Segment Start: Data for review

-- pv_equiv track=rewrite | github.com/isotopezzq/SkimFocusNet | testing/test_looping.py | data_reorgan
-- ===== SOURCE A (Python) =====
-- def data_reorgan(datalist):
--     result = []
--     name = []
--     datalist.sort()
--     for data in datalist:
--         name.append(data[0:-7])
--     name = list(set(name))
--     name.sort()
--     for n in name:
--         res = []
--         for data in datalist:
--             if data[0:-7] == n:
--                 res.append(data)
--         result.append(res)
--     return result
-- ===== SOURCE B (Python) =====
-- def data_reorgan(datalist):
--     datalist.sort()
--     groups = {}
--     for data in datalist:
--         groups.setdefault(data[0:-7], []).append(data)
--     return [groups[k] for k in sorted(groups)]
-- ===== Notes on version B (the rewrite author's own statement) =====
-- stated objective: alternative
-- what changed: Replaces the pass over the whole sorted list for every distinct prefix (one full rescan per distinct prefix) with a single dict-grouping pass over the sorted list followed by emitting groups in sorted-key order.
import Mathlib
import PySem

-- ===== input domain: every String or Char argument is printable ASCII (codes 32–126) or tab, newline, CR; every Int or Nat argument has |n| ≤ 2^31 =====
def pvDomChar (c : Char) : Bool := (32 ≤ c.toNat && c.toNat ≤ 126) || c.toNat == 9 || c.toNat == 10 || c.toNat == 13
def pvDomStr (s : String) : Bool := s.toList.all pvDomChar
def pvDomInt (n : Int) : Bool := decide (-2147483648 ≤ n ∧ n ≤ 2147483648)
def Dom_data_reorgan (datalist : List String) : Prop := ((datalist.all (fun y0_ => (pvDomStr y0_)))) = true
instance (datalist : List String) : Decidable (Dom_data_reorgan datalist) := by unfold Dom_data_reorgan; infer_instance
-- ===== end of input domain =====

-- B replaces A's per-prefix rescans of the whole list by one dict-grouping pass over the
-- sorted list (an alternative algorithm). Both A and B sort the argument list in place in Python; the
-- equivalence proved here is about the return value (both perform the same mutation).


-- ===== PORT A =====
-- data[0:-7], used by both Pythons
def pvPref (s : String) : String := PySem.Str.slice s (some 0) (some (-7))

def data_reorgan (datalist : List String) : List (List String) :=
  let dl := PySem.List.sorted datalist (fun x => x) false
  let name := dl.foldl (fun acc data => acc ++ [pvPref data]) []
  let name := PySem.List.sorted (PySem.Set.ofList name) (fun x => x) false
  name.foldl (fun result n =>
    result ++ [dl.foldl (fun res data => if pvPref data == n then res ++ [data] else res) []]) []

-- ===== PORT B =====
def data_reorgan_alt (datalist : List String) : List (List String) :=
  let dl := PySem.List.sorted datalist (fun x => x) false
  let groups := dl.foldl (fun d data => d.modify (pvPref data) [] (fun v => v ++ [data]))
    PySem.Dict.empty
  (PySem.List.sorted groups.keys (fun x => x) false).map (fun k => groups.getD k [])

-- ===== PRECONDITION & SPEC =====
def Spec_data_reorgan (datalist : List String) (out : List (List String)) : Prop := out = data_reorgan_alt datalist
instance (datalist : List String) (out : List (List String)) : Decidable (Spec_data_reorgan datalist out) := by unfold Spec_data_reorgan; infer_instance

-- ===== CLAIM (what is proved, stated in full; the proofs are below) =====
def Claim_equal_data_reorgan : Prop := ∀ (datalist : List String), Dom_data_reorgan datalist → Spec_data_reorgan datalist (data_reorgan datalist)

-- ===== LEMMAS AND PROOFS =====

-- the keys of B's grouping dict are exactly A's deduplicated prefix list
theorem keys_groups (dl : List String) :
    (dl.foldl (fun d data => d.modify (pvPref data) [] (fun v => v ++ [data]))
      PySem.Dict.empty).keys = PySem.Set.ofList (dl.map pvPref) := by
  rw [PySem.Dict.keys_foldl_modify_key dl pvPref [] (fun _ data => fun v => v ++ [data])]
  simp [PySem.Set.update, PySem.Set.ofList_eq_foldl, PySem.Dict.keys_empty]

-- each group in B's dict is A's filter of the sorted list by that prefix
theorem getD_groups (dl : List String) (n : String) :
    (dl.foldl (fun d data => d.modify (pvPref data) [] (fun v => v ++ [data]))
      PySem.Dict.empty).getD n []
      = dl.filter (fun data => pvPref data == n) := by
  have h : dl.foldl (fun d data => d.modify (pvPref data) [] (fun v => v ++ [data]))
        PySem.Dict.empty
      = (dl.map (fun x => (pvPref x, x))).foldl
          (fun d p => d.modify p.1 [] (fun v => v ++ [p.2])) PySem.Dict.empty := by
    rw [List.foldl_map]
  rw [h, PySem.Dict.getD_foldl_modify_append]
  simp [List.filter_map, Function.comp_def]

-- ===== VERDICT (by name: the statement is the Claim_ definition above) =====
theorem data_reorgan_spec : Claim_equal_data_reorgan := by
  intro datalist _
  unfold Spec_data_reorgan data_reorgan data_reorgan_alt
  dsimp only
  rw [PySem.List.foldl_append_singleton_eq_map, keys_groups]
  rw [PySem.List.foldl_append_singleton_eq_map]
  simp only [List.nil_append]
  apply List.map_congr_left
  intro n _
  rw [PySem.List.foldl_append_if (fun data => pvPref data == n) (fun x => x), getD_groups]
  simp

Segment End: Data for review

Could you transcribe each entry exactly as it stands?

-- pv_equiv track=rewrite | github.com/isotopezzq/SkimFocusNet | testing/test_looping.py | data_reorgan
-- ===== SOURCE A (Python) =====
-- def data_reorgan(datalist):
--     result = []
--     name = []
--     datalist.sort()
--     for data in datalist:
--         name.append(data[0:-7])
--     name = list(set(name))
--     name.sort()
--     for n in name:
--         res = []
--         for data in datalist:
--             if data[0:-7] == n:
--                 res.append(data)
--         result.append(res)
--     return result
-- ===== SOURCE B (Python) =====
-- def data_reorgan(datalist):
--     datalist.sort()
--     groups = {}
--     for data in datalist:
--         groups.setdefault(data[0:-7], []).append(data)
--     return [groups[k] for k in sorted(groups)]
-- ===== Notes on version B (the rewrite author's own statement) =====
-- stated objective: alternative
-- what changed: Replaces the pass over the whole sorted list for every distinct prefix (one full rescan per distinct prefix) with a single dict-grouping pass over the sorted list followed by emitting groups in sorted-key order.
import Mathlib
import PySem

-- ===== input domain: every String or Char argument is printable ASCII (codes 32–126) or tab, newline, CR; every Int or Nat argument has |n| ≤ 2^31 =====
def pvDomChar (c : Char) : Bool := (32 ≤ c.toNat && c.toNat ≤ 126) || c.toNat == 9 || c.toNat == 10 || c.toNat == 13
def pvDomStr (s : String) : Bool := s.toList.all pvDomChar
def pvDomInt (n : Int) : Bool := decide (-2147483648 ≤ n ∧ n ≤ 2147483648)
def Dom_data_reorgan (datalist : List String) : Prop := ((datalist.all (fun y0_ => (pvDomStr y0_)))) = true
instance (datalist : List String) : Decidable (Dom_data_reorgan datalist) := by unfold Dom_data_reorgan; infer_instance
-- ===== end of input domain =====

-- B replaces A's per-prefix rescans of the whole list by one dict-grouping pass over the
-- sorted list (an alternative algorithm). Both A and B sort the argument list in place in Python; the
-- equivalence proved here is about the return value (both perform the same mutation).


-- ===== PORT A =====
-- data[0:-7], used by both Pythons
def pvPref (s : String) : String := PySem.Str.slice s (some 0) (some (-7))

def data_reorgan (datalist : List String) : List (List String) :=
  let dl := PySem.List.sorted datalist (fun x => x) false
  let name := dl.foldl (fun acc data => acc ++ [pvPref data]) []
  let name := PySem.List.sorted (PySem.Set.ofList name) (fun x => x) false
  name.foldl (fun result n =>
    result ++ [dl.foldl (fun res data => if pvPref data == n then res ++ [data] else res) []]) []

-- ===== PORT B =====
def data_reorgan_alt (datalist : List String) : List (List String) :=
  let dl := PySem.List.sorted datalist (fun x => x) false
  let groups := dl.foldl (fun d data => d.modify (pvPref data) [] (fun v => v ++ [data]))
    PySem.Dict.empty
  (PySem.List.sorted groups.keys (fun x => x) false).map (fun k => groups.getD k [])

-- ===== PRECONDITION & SPEC =====
def Spec_data_reorgan (datalist : List String) (out : List (List String)) : Prop := out = data_reorgan_alt datalist
instance (datalist : List String) (out : List (List String)) : Decidable (Spec_data_reorgan datalist out) := by unfold Spec_data_reorgan; infer_instance

-- ===== CLAIM (what is proved, stated in full; the proofs are below) =====
def Claim_equal_data_reorgan : Prop := ∀ (datalist : List String), Dom_data_reorgan datalist → Spec_data_reorgan datalist (data_reorgan datalist)

-- ===== LEMMAS AND PROOFS =====

-- the keys of B's grouping dict are exactly A's deduplicated prefix list
theorem keys_groups (dl : List String) :
    (dl.foldl (fun d data => d.modify (pvPref data) [] (fun v => v ++ [data]))
      PySem.Dict.empty).keys = PySem.Set.ofList (dl.map pvPref) := by
  rw [PySem.Dict.keys_foldl_modify_key dl pvPref [] (fun _ data => fun v => v ++ [data])]
  simp [PySem.Set.update, PySem.Set.ofList_eq_foldl, PySem.Dict.keys_empty]

-- each group in B's dict is A's filter of the sorted list by that prefix
theorem getD_groups (dl : List String) (n : String) :
    (dl.foldl (fun d data => d.modify (pvPref data) [] (fun v => v ++ [data]))
      PySem.Dict.empty).getD n []
      = dl.filter (fun data => pvPref data == n) := by
  have h : dl.foldl (fun d data => d.modify (pvPref data) [] (fun v => v ++ [data]))
        PySem.Dict.empty
      = (dl.map (fun x => (pvPref x, x))).foldl
          (fun d p => d.modify p.1 [] (fun v => v ++ [p.2])) PySem.Dict.empty := by
    rw [List.foldl_map]
  rw [h, PySem.Dict.getD_foldl_modify_append]
  simp [List.filter_map, Function.comp_def]

-- ===== VERDICT (by name: the statement is the Claim_ definition above) =====
theorem data_reorgan_spec : Claim_equal_data_reorgan := by
  intro datalist _
  unfold Spec_data_reorgan data_reorgan data_reorgan_alt
  dsimp only
  rw [PySem.List.foldl_append_singleton_eq_map, keys_groups]
  rw [PySem.List.foldl_append_singleton_eq_map]
  simp only [List.nil_append]
  apply List.map_congr_left
  intro n _
  rw [PySem.List.foldl_append_if (fun data => pvPref data == n) (fun x => x), getD_groups]
  simp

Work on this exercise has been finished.